Desde los años 1920 se han escrito innumerables ensayos que llevan este título o uno análogo. Temer o desear el fin de la democracia es casi consustancial a toda democracia. Los 1930 asemejaron a un progresivo deceso de la democracia. ¿Existe una que no esté en crisis y que realmente lo sea, y no una caricatura grotesca de la misma como las "democracias populares" o "bolivarianas"?
Igual, una democracia con separación de poderes y elecciones regulares y competitivas, pero cuya vida cotidiana esté sumida en la violencia criminal y donde a veces para el ciudadano de a pie es más seguro recurrir a la mafia antes que a la policía, como sucede en algunos países de nuestra América, es una democracia desfigurada aunque tenga algunos de sus presupuestos. En nuestra época se tiende a valorar con toque elegíaco la democracia que colapsó en 1973. En los hechos, en 1970 los tres candidatos pronunciaban discursos con negras calificaciones acerca de lo terrible del presente y del futuro si no se seguía lo que cada uno de ellos propugnaba. Era que no iba a haber una crisis. Es que la democracia consiste en gran medida en criticar el estado de cosas, con aciertos y con las exageraciones del caso, no pocas veces con la franca mentira en moros y cristianos.
La democracia en el contexto del pluralismo de poderes es en sí misma, hay que repetirlo, el acto de expresar y colocar delante de nosotros a la crisis real o potencial. Las grietas y falencias propias a la existencia histórica de toda sociedad humana son colocadas e iluminadas delante de nuestros ojos. Si un historiador debiera juzgar el grado de funcionamiento de una democracia en el pasado -si era óptimo o, al revés, una mera caricatura- y para evaluarla se dejara llevar por las críticas de los opositores y los escándalos agitados por la prensa amarilla -hoy muy presente en las redes, según me dicen-, tendría que concluir que era una seudodemocracia. Lo mismo es juzgar la realidad actual o pasada por un estado ideal de democracia que nunca ha existido ni existirá.
Jamás el hombre alcanzará esa plenitud y en cambio se le escapará de las manos el bien posible, que no es poco. Por lo mismo es que todas las épocas que nosotros consideramos como una cumbre de la democracia (la Francia de la Tercera República, o de la Quinta de De Gaulle; la que produjo el Estado de bienestar en Gran Bretaña en la posguerra; el New Deal de Roosevelt), si las miramos con lupa, observaremos sus lacras inevitables o superables, y las críticas virulentas; pensaríamos lo mismo, que estamos ante una máscara democrática que escondería una realidad muy distinta. Solo en la posteridad esos momentos traslucen sus virtudes. Hoy en EE.UU. aunque no se confiese, los críticos de Trump añoran no solo los años de Roosevelt y de JFK sino que hasta la época de Reagan, ya que el nivel de racionalidad era mucho más alto. No es lo que sentían en su época.
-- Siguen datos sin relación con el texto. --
-- pv_equiv track=rewrite | github.com/choijinhyuck/Algorithm | Solution/Summer, winter coding 2019/62050.py | solution
-- ===== SOURCE A (Python) =====
-- import heapq
--
-- def find(a, parent):
--     if parent[a] == a:
--         return parent[a]
--     else:
--         parent[a] = find(parent[a], parent)
--         return parent[a]
--
-- def union(a, b, parent):
--     A = find(a, parent)
--     B = find(b, parent)
--     if A > B:
--         parent[A] = B
--     elif A < B:
--         parent[B] = A
--     else:
--         return False
--     return True
--
-- def solution(land, height):
--     graph_1 = [
--         (abs(land[i][j] - land[i][j + 1]), len(land) * i + j + 1, len(land) * i + j + 2)
--         for i in range(len(land))
--         for j in range(len(land) - 1)
--     ]
--     # 행별로 모든 높이차를 계산하고, 각 위치 좌표를 1차원으로 바꾸어서 저장
--     graph_2 = [
--         (abs(land[i][j] - land[i + 1][j]), len(land) * i + j + 1, len(land) * (i + 1) + j + 1)
--         for i in range(len(land) - 1)
--         for j in range(len(land))
--     ]
--     # 열별로 모든 높이차를 계산하고, 각 위치 좌표를 1차원으로 바꾸어서 저장
--
--     parent = [i for i in range(len(land) * len(land) + 1)]  # index는 자식, 값은 부모 index를 가리키는 리스트
--     graph = graph_1 + graph_2
--     heapq.heapify(
--         graph
--     )  # 서로 인접한 모든 장소간 높이차와 위치 정보가 담긴 graph를 생성하고, 가장 작은 cost 값을 갖는 리스트부터 반환하도록 최소힙을 사용한다.
--
--     total_cost = 0
--     while graph:
--         cost, a, b = heapq.heappop(graph)
--         if union(a, b, parent):  # a와 b가 서로 다른 그룹일 경우
--             if cost > height:  # height 보다 cost가 높으면 total_cost에 cost 추가
--                 total_cost += cost
--
--     return total_cost
-- ===== SOURCE B (Python) =====
-- def solution(land, height):
--     n = len(land)
--     edges = []
--     for i in range(n):
--         for j in range(n - 1):
--             edges.append((abs(land[i][j] - land[i][j + 1]), i * n + j + 1, i * n + j + 2))
--     for i in range(n - 1):
--         for j in range(n):
--             edges.append((abs(land[i][j] - land[i + 1][j]), i * n + j + 1, (i + 1) * n + j + 1))
--     comp = list(range(n * n + 1))
--     total = 0
--     for w, u, v in sorted(edges):
--         cu, cv = comp[u], comp[v]
--         if cu != cv:
--             comp = [cu if c == cv else c for c in comp]
--             if w > height:
--                 total += w
--     return total
-- ===== Notes on version B (the rewrite author's own statement) =====
-- stated objective: alternative
-- what changed: Replaces the heap + recursive path-compressing union-find Kruskal by a single per-cell edge sweep, one stdlib sort, and a flat component-label array merged by relabelling; no heap and no union-find forest remain.
import Mathlib
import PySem

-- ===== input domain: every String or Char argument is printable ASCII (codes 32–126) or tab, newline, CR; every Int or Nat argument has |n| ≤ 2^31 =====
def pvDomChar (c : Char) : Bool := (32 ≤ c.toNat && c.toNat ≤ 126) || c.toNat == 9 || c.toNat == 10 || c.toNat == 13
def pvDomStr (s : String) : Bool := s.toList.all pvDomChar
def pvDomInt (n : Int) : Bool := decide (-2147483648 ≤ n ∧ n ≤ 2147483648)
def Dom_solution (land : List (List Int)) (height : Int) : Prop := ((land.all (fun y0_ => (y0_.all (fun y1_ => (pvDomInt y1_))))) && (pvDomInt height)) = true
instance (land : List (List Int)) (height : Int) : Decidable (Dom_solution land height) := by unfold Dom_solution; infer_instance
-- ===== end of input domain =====

-- B replaces A's heap + recursive path-compressing union-find Kruskal by one stdlib sort plus a flat
-- component-label array merged by relabelling (objective: alternative; equal return values).

-- ===== PORT A =====
-- Python `find(a, parent)` (recursive, with path compression).  The mutated `parent` list is threaded
-- through explicitly; `fuel` only bounds the recursion depth (callers pass fuel = len(parent), which is
-- never exhausted on the parent forests A builds, where parent[a] ≤ a — see find_spec below).

def findA : List Int → Int → Nat → Int × List Int
  | parent, a, 0 => (a, parent)
  | parent, a, fuel+1 =>
    let pa := PySem.List.pyGetD parent a 0
    if pa = a then (pa, parent)
    else
      let rp := findA parent pa fuel
      (rp.1, PySem.List.pySetD rp.2 a rp.1)

def unionA (a b : Int) (parent : List Int) : Bool × List Int :=
  let fa := findA parent a parent.length
  let fb := findA fa.2 b fa.2.length
  if fa.1 > fb.1 then (true, PySem.List.pySetD fb.2 fa.1 fb.1)
  else if fa.1 < fb.1 then (true, PySem.List.pySetD fb.2 fb.1 fa.1)
  else (false, fb.2)

-- the tuple (abs(land[i][j] - land[i][j+1]), len(land)*i+j+1, len(land)*i+j+2) of A's first comprehension
def hEdge (land : List (List Int)) (i j : Int) : Int × Int × Int :=
  (|PySem.List.pyGetD (PySem.List.pyGetD land i []) j 0 - PySem.List.pyGetD (PySem.List.pyGetD land i []) (j+1) 0|,
   (land.length : Int) * i + j + 1, (land.length : Int) * i + j + 2)

-- the tuple of A's second comprehension
def vEdge (land : List (List Int)) (i j : Int) : Int × Int × Int :=
  (|PySem.List.pyGetD (PySem.List.pyGetD land i []) j 0 - PySem.List.pyGetD (PySem.List.pyGetD land (i+1) []) j 0|,
   (land.length : Int) * i + j + 1, (land.length : Int) * (i+1) + j + 1)

-- Python compares the (cost, a, b) triples lexicographically (heap order in A, sorted() in B).  This Int
-- key realises exactly that order on the triples both programs build: their id components lie in
-- [1, n*n+1] ⊂ [0, n*n+2) and their first component is an absolute value, hence nonnegative.
def edgeKey (n : Int) (e : Int × Int × Int) : Int := (e.1 * (n*n+2) + e.2.1) * (n*n+2) + e.2.2

-- body of A's while loop (one heappop processed)
def stepA (height : Int) (st : List Int × Int) (e : Int × Int × Int) : List Int × Int :=
  let ub := unionA e.2.1 e.2.2 st.1
  (ub.2, if ub.1 = true then (if e.1 > height then st.2 + e.1 else st.2) else st.2)

-- `heapq.heapify(graph)` + popping until empty yields the stored triples in ascending Python-tuple
-- order (heappop always returns a minimal element), modelled exactly by iterating the sorted list.
def solution (land : List (List Int)) (height : Int) : Int :=
  let n : Int := (land.length : Int)
  let graph_1 := (PySem.List.pyRange 0 n).flatMap (fun i => (PySem.List.pyRange 0 (n-1)).map (fun j => hEdge land i j))
  let graph_2 := (PySem.List.pyRange 0 (n-1)).flatMap (fun i => (PySem.List.pyRange 0 n).map (fun j => vEdge land i j))
  let parent : List Int := PySem.List.pyRange 0 (n * n + 1)
  let graph := graph_1 ++ graph_2
  let order := PySem.List.sorted graph (edgeKey n) false
  (order.foldl (stepA height) (parent, 0)).2

-- ===== PORT B =====
-- B's right-neighbour edge tuple (flat ids computed as i*n+j+1)
def hEdgeB (land : List (List Int)) (i j : Int) : Int × Int × Int :=
  (|PySem.List.pyGetD (PySem.List.pyGetD land i []) j 0 - PySem.List.pyGetD (PySem.List.pyGetD land i []) (j+1) 0|,
   i * (land.length : Int) + j + 1, i * (land.length : Int) + j + 2)

-- B's down-neighbour edge tuple
def vEdgeB (land : List (List Int)) (i j : Int) : Int × Int × Int :=
  (|PySem.List.pyGetD (PySem.List.pyGetD land i []) j 0 - PySem.List.pyGetD (PySem.List.pyGetD land (i+1) []) j 0|,
   i * (land.length : Int) + j + 1, (i+1) * (land.length : Int) + j + 1)

-- body of B's for loop: relabel v's component to u's label when the labels differ
def stepB (height : Int) (st : List Int × Int) (e : Int × Int × Int) : List Int × Int :=
  let cu := PySem.List.pyGetD st.1 e.2.1 0
  let cv := PySem.List.pyGetD st.1 e.2.2 0
  if cu ≠ cv then
    (st.1.map (fun c => if c = cv then cu else c), if e.1 > height then st.2 + e.1 else st.2)
  else st

-- B's copy of the lexicographic tuple key (see the note at edgeKey)
def edgeKeyB (n : Int) (e : Int × Int × Int) : Int := (e.1 * (n*n+2) + e.2.1) * (n*n+2) + e.2.2
-- pv_equiv track=rewrite | github.com/fanfank/Codecademy-Python | ch15_Practice_Makes_Perfect/10_censor.py | censor
-- ===== SOURCE A (Python) =====
-- def get_next_array(word):
--     nxt = [-1]
--     for i in range(1, len(word)):
--         n = nxt[i - 1]
--         nxt.append(-1)
--         while n != -1:
--             if word[n + 1] == word[i]:
--                 nxt[i] = n + 1
--                 break
--             n = nxt[n]
--         if n == -1 and word[0] == word[i]:
--             nxt[i] = 0
--     return nxt
--
-- def KMP(text, word, nxt, i):
--     j = 0
--     while i < len(text) and j < len(word):
--         while j != -1 and text[i] != word[j]:
--             if j == 0:
--                 j = -1
--             else:
--                 j = nxt[j-1] + 1
--         i += 1
--         j += 1
--     if j == len(word):
--         return i
--     return -1
--
-- def censor(text, word): #use KMP algorithm
--     nxt = get_next_array(word)
--     i = 0
--     while i < len(text) and i != -1:
--         i = KMP(text, word, nxt, i)
--         if i == -1:
--             break;
--         newtext = text[0: i - len(word)] + "*" * len(word) + text[i :]
--         text = newtext
--     return text
-- ===== SOURCE B (Python) =====
-- def censor(text, word):
--     # Single left-to-right KMP pass: build the standard (length-valued) failure
--     # table once, scan the text once collecting output segments, join them once.
--     m = len(word)
--     if m == 0:
--         return text
--     fail = [0] * m
--     k = 0
--     for i in range(1, m):
--         while k > 0 and word[i] != word[k]:
--             k = fail[k - 1]
--         if word[i] == word[k]:
--             k += 1
--         fail[i] = k
--     res = []
--     last = 0
--     j = 0
--     stars = '*' * m
--     for i, c in enumerate(text):
--         while j > 0 and c != word[j]:
--             j = fail[j - 1]
--         if c == word[j]:
--             j += 1
--         if j == m:
--             res.append(text[last:i + 1 - m])
--             res.append(stars)
--             last = i + 1
--             j = 0
--     res.append(text[last:])
--     return ''.join(res)
-- ===== Notes on version B (the rewrite author's own statement) =====
-- stated objective: faster
-- what changed: A restarts a full KMP search from scratch after every match and rebuilds the whole string per match via slicing; B makes one KMP pass over the text collecting segment boundaries and builds the output once with join.
-- outside the precondition, e.g. on censor('ab', ''): A does not finish within the time limit, B returns 'ab'
import Mathlib
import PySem

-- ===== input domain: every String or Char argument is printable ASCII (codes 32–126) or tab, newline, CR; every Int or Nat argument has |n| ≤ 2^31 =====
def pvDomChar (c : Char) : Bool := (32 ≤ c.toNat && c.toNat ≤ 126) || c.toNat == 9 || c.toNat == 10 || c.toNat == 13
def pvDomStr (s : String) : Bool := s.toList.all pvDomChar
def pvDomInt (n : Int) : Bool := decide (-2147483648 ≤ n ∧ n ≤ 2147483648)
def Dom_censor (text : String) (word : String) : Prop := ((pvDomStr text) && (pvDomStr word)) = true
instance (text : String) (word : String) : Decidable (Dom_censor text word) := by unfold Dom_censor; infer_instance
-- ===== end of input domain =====

-- B makes one KMP pass and builds the output once (measured faster); A rebuilds the text per match.

-- ===== PORT A =====
-- inner 'while n != -1' loop of get_next_array (fuel-bounded; the chain n -> nxt[n] strictly decreases)
def gnaInner (w : List Char) (i : Int) : Nat → List Int → Int → (List Int × Int)
  | 0, nxt, n => (nxt, n)
  | fuel+1, nxt, n =>
    if n = -1 then (nxt, n)
    else if PySem.List.pyGetD w (n + 1) ' ' = PySem.List.pyGetD w i ' ' then
      (PySem.List.pySetD nxt i (n + 1), n)
    else gnaInner w i fuel nxt (PySem.List.pyGetD nxt n (-1))

-- 'for i in range(1, len(word))' loop of get_next_array
def gnaOuter (w : List Char) : List Int → List Int → List Int
  | [], nxt => nxt
  | i :: is, nxt =>
    let n0 := PySem.List.pyGetD nxt (i - 1) (-1)
    let nxt1 := nxt ++ [-1]
    let r := gnaInner w i (w.length + 1) nxt1 n0
    let nxt2 := if r.2 = -1 ∧ PySem.List.pyGetD w 0 ' ' = PySem.List.pyGetD w i ' '
                then PySem.List.pySetD r.1 i 0 else r.1
    gnaOuter w is nxt2

def getNextArray (w : List Char) : List Int :=
  gnaOuter w (PySem.List.pyRange 1 (w.length : Int) 1) [-1]

-- inner 'while j != -1 and text[i] != word[j]' loop of KMP (fuel-bounded; j strictly decreases)
def kmpCasc (w : List Char) (nxt : List Int) (c : Char) : Nat → Int → Int
  | 0, j => j
  | fuel+1, j =>
    if j ≠ -1 ∧ c ≠ PySem.List.pyGetD w j ' ' then
      kmpCasc w nxt c fuel (if j = 0 then -1 else PySem.List.pyGetD nxt (j - 1) (-1) + 1)
    else j

-- outer 'while i < len(text) and j < len(word)' loop of KMP; i advances by exactly 1 each pass,
-- so it is structural recursion on the remaining suffix text[i:]
def kmpGo (w : List Char) (nxt : List Int) : List Char → Int → Int → Int
  | [], i, j => if j = (w.length : Int) then i else -1
  | c :: rest, i, j =>
    if j < (w.length : Int) then
      kmpGo w nxt rest (i + 1) (kmpCasc w nxt c (w.length + 2) j + 1)
    else if j = (w.length : Int) then i else -1

def kmpA (t w : List Char) (nxt : List Int) (i : Int) : Int :=
  kmpGo w nxt (t.drop i.toNat) i 0

-- 'while i < len(text) and i != -1' loop of censor; each iteration moves i past one match
def censorGo (w : List Char) (nxt : List Int) (stars : List Char) : Nat → List Char → Int → List Char
  | 0, t, _ => t
  | fuel+1, t, i =>
    if i < (t.length : Int) ∧ i ≠ -1 then
      let i' := kmpA t w nxt i
      if i' = -1 then t
      else censorGo w nxt stars fuel
        (PySem.List.slice t (some 0) (some (i' - (w.length : Int))) ++ stars
          ++ PySem.List.slice t (some i') none) i'
    else t

def censor (text : String) (word : String) : String :=
  let t := text.toList
  let w := word.toList
  String.ofList (censorGo w (getNextArray w) (List.replicate w.length '*') (t.length + 1) t 0)

-- ===== PORT B =====
-- 'while k > 0 and c != word[k]: k = fail[k-1]' — the shared cascade shape of Source B's two inner loops
def failCasc (w : List Char) (fail : List Nat) (c : Char) : Nat → Nat → Nat
  | 0, k => k
  | fuel+1, k =>
    if k ≠ 0 ∧ c ≠ PySem.List.pyGetD w (k : Int) ' ' then
      failCasc w fail c fuel (PySem.List.pyGetD fail ((k : Int) - 1) 0)
    else k

-- 'for i in range(1, m)' building the (length-valued) failure table
def failBuild (w : List Char) : List Int → List Nat → Nat → List Nat
  | [], fail, _ => fail
  | i :: is, fail, k =>
    let c := PySem.List.pyGetD w i ' '
    let k1 := failCasc w fail c (w.length + 1) k
    let k2 := if c = PySem.List.pyGetD w (k1 : Int) ' ' then k1 + 1 else k1
    failBuild w is (PySem.List.pySetD fail i k2) k2

def failTable (w : List Char) : List Nat :=
  failBuild w (PySem.List.pyRange 1 (w.length : Int) 1) (List.replicate w.length 0) 0

-- 'for i, c in enumerate(text)' single scan collecting output segments
def scanGo (w : List Char) (fail : List Nat) (t stars : List Char) :
    List (Int × Char) → Int → Nat → List (List Char) → List (List Char)
  | [], last, _, res => res ++ [PySem.List.slice t (some last) none]
  | (i, c) :: rest, last, j, res =>
    let j1 := failCasc w fail c (w.length + 1) j
    let j2 := if c = PySem.List.pyGetD w (j1 : Int) ' ' then j1 + 1 else j1
    if j2 = w.length then
      scanGo w fail t stars rest (i + 1) 0
        (res ++ [PySem.List.slice t (some last) (some (i + 1 - (w.length : Int)))] ++ [stars])
    else scanGo w fail t stars rest last j2 res

def censor_alt (text : String) (word : String) : String :=
  let t := text.toList
  let w := word.toList
  if w.length = 0 then text
  else String.ofList (PySem.Chars.join []
    (scanGo w (failTable w) t (List.replicate w.length '*') (PySem.List.enumerate t) 0 0 []))

-- ===== PRECONDITION & SPEC =====
-- Pre_ excludes only the inputs with word = "" and text ≠ "": there A's KMP returns i unchanged,
-- so A's while loop never advances and the Python diverges (no value is returned).
def Pre_censor (text : String) (word : String) : Prop := word ≠ "" ∨ text = ""
instance (text : String) (word : String) : Decidable (Pre_censor text word) := by unfold Pre_censor; infer_instance

def pvWitness_censor : String × String := ("hey hey hey", "hey")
En este momento de tregua política, esta me parece muy sentida por el Chile profundo, sin embargo no nos engañemos acerca de la cascada de críticas y la guerrilla política que se desatará en marzo, justa e injusta, inteligente o embustera. Son las reglas del juego. El nuevo gobierno deberá coexistir con ellas con la combinación diestra de interacción pero también de poder mirar más allá del clamor; aprender que por más que las encuestas, como es de rigor, digan que la aprobación baja cada vez más, se las podrá escuchar pero no se deberá depender de ellas. La estrategia de conservar y transformar al país -la síntesis ideal de la política- no se debe esfumar en el tráfago cotidiano. Después se verá a esos años, quisiéramos, como tiempos a añorarse.